Generating sentence embeddings using pretrained sentence transformers is a very time exhaustive process and the time complexity increases with the increase in the data size. So here I have generated the sentence embeddings at first and then reusing the generated embeddings using pickle serialisation.
So let's use sentence embeddings for question1 and question2 text generated using pre-trained sentence transformers.

In [None]:
if os.path.isfile('../input/quora-question-pairs-sentence-transformers/question1_sent_embeddings.pkl'):
    #retrieve the question1_sent_embeddings list for usage.
    with open('../input/quora-question-pairs-sentence-transformers/question1_sent_embeddings.pkl', 'rb') as f: 
        question1_sent_embeddings = pickle.load(f)
else:
    question1_sent_embeddings = generate_sent_embeddings(sentences_question1)
    #save the question1_sent_embeddings list for later usage.
    with open('question1_sent_embeddings.pkl', 'wb') as f: 
        pickle.dump(question1_sent_embeddings, f)

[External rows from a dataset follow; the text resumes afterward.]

-- pv_equiv track=rewrite | github.com/ReginaKirana/ExecuRizz | Practice 4 - Decrease and Conquer/Spy x Family Code Blue/spyxfamily.py | minTime_CollectClues
-- ===== SOURCE A (Python) =====
-- def minTime_CollectClues(ranks, clue):
--     def canCollect_inTime(time):
--         total_clues = 0
--         for rank in ranks:
--             n = 0
--             while (rank * (n + 1) ** 2) <= time:
--                 n += 1
--                 total_clues += 1
--                 if total_clues >= clue:
--                     return True
--         return False
--
--     left, right = 0, max(ranks) * (clue ** 2)
--     while left < right:
--         mid = (left + right) // 2
--         if canCollect_inTime(mid):
--             right = mid
--         else:
--             left = mid + 1
--
--     return left
-- ===== SOURCE B (Python) =====
-- def minTime_CollectClues(ranks, clue):
--     # a non-positive rank yields clues at time 0; a non-positive clue needs no time
--     if min(ranks) <= 0 or clue <= 0:
--         return 0
--
--     def _isqrt(m):
--         # floor square root by bisection on the root
--         lo, hi = 0, m + 1
--         while lo + 1 < hi:
--             mid = (lo + hi) // 2
--             if mid * mid <= m:
--                 lo = mid
--             else:
--                 hi = mid
--         return lo
--
--     def count_by(t):
--         # closed-form count of pairs (rank, k>=1) with rank*k*k <= t
--         return sum(_isqrt(t // r) for r in ranks)
--
--     def search(lo, hi):
--         if lo >= hi:
--             return lo
--         mid = (lo + hi) // 2
--         if count_by(mid) >= clue:
--             return search(lo, mid)
--         return search(mid + 1, hi)
--
--     return search(0, max(ranks) * clue * clue)
-- ===== Notes on version B (the rewrite author's own statement) =====
-- stated objective: faster
-- what changed: A counts collectible clues by incrementally stepping k for every rank (up to clue increments per probe, with an early-return counter); B replaces that whole inner scan by a closed form -- per rank the count of k with rank*k^2 <= t is the integer square root of t//rank, computed by O(log t) bisection -- and bisects the answer recursively, so no per-clue work remains.
-- intended difference: For clue < 0 with all ranks positive, A returns min(ranks) (an artefact of its early-return counter test sitting inside the increment loop); B returns 0, the intended answer since no time is needed to collect a non-positive number of clues. — e.g. on minTime_CollectClues([2], -1): A returns 2, B returns 0
import Mathlib
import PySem

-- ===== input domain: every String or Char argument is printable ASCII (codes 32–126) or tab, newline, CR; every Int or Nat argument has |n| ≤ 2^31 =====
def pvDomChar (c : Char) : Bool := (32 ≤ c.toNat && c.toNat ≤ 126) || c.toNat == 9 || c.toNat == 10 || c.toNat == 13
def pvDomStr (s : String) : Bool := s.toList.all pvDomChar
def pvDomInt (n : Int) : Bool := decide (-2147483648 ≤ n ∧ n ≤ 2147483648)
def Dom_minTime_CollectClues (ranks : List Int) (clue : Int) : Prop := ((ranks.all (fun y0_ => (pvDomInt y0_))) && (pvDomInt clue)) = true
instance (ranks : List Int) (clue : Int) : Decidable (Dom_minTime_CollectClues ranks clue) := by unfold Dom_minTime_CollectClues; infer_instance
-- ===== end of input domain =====

-- B replaces A's per-clue incremental counting by a closed-form integer-square-root count (faster);
-- return-value equivalence only (neither program mutates its arguments).

-- ===== PORT A =====
-- inner 'while' of canCollect_inTime; the fuel argument only makes the loop total
-- (it is never exhausted on the inputs the claims admit)
def pvInnerA (rank time clue : Int) : Nat → Int → Int → Bool × Int
  | 0, _, total => (false, total)
  | fuel + 1, n, total =>
    if rank * (n + 1) ^ 2 ≤ time then
      if total + 1 ≥ clue then (true, total + 1)
      else pvInnerA rank time clue fuel (n + 1) (total + 1)
    else (false, total)

-- canCollect_inTime: 'for rank in ranks' with an early return, as a fold over (returned?, total_clues)
def pvCanCollect (ranks : List Int) (clue time : Int) : Bool :=
  (ranks.foldl
    (fun st rank =>
      if st.1 then st
      else pvInnerA rank time clue (time.toNat + clue.toNat + 2) 0 st.2)
    (false, 0)).1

print("shape of question1 sentence embeddings:", question1_sent_embeddings.shape)
train_df['question1_sent_embeddings'] = pd.DataFrame({'question1_sent_embeddings' : list(question1_sent_embeddings)})

In [None]:
if os.path.isfile('../input/quora-question-pairs-sentence-transformers/question2_sent_embeddings.pkl'):
    #retrieve the question2_sent_embeddings list for usage.
    with open('../input/quora-question-pairs-sentence-transformers/question2_sent_embeddings.pkl', 'rb') as f: 
        question2_sent_embeddings = pickle.load(f)
else:
    question2_sent_embeddings = generate_sent_embeddings(sentences_question2)
    #save the question2_sent_embeddings list for later usage.
    with open('question2_sent_embeddings.pkl', 'wb') as f: 
        pickle.dump(question2_sent_embeddings, f)

print("shape of question2 sentence embeddings:", question2_sent_embeddings.shape)
train_df['question2_sent_embeddings'] = pd.DataFrame({'question2_sent_embeddings' : list(question2_sent_embeddings)})

Now let's generate textual similarity values for question1 and question2 sentence embeddings using cosine similarity

In [None]:
questions_similarity = []
for index, row in train_df.iterrows():
    questions_similarity.append(cosine_similarity([row['question1_sent_embeddings']],[row['question2_sent_embeddings']]))

#convert the question similarity array into 1d array 
questions_similarity = np.stack(questions_similarity,axis=0)
# questions_similarity = questions_similarity.tolist()
ques_sim = np.array(questions_similarity).ravel()

# store the question similarity scores in our dataframe
train_df['questions_similarity'] = pd.DataFrame({'questions_similarity' : ques_sim})
train_df['questions_similarity']

We know that the cosine similarity values ranges between 0 and 1, so we can convert these sentence similarity values into predicted labels (0 and 1) by setting an appropriate threshold for similarity.

In [None]:
def similarity_to_predictions(cos_sim, threshold):
    """
    This function converts the predicted similarities to predicted labels based on the threshold value
    """
    if (cos_sim >= threshold):
        return 1
    else:
        return 0
    
train_df['predicted_result'] = train_df['questions_similarity'].apply(similarity_to_predictions, threshold=0.87)

Now let's check the our dataset after processing.

In [None]:
train_df.head(3)

At last, we can compare the predictions ('predicted_result') with actual results ('is_duplicate') to check accuracy of the Quora question pairs similarity.

In [None]:
metrics.accuracy_score(train_df['is_duplicate'], train_df['predicted_result'])

**Concluding sentence transformers approach :**

In this work, I have implemented the Sentence Transformers model based on pre-trained "BERT" embeddings. The accuracy of predictions can be adjusted using an appropriate threshold value for sentence similarity. This implementation focuses on simplistic usage of the pre-trained "BERT" embeddings and cosine-similarity for evaluating the textual similarity between pair of sentences.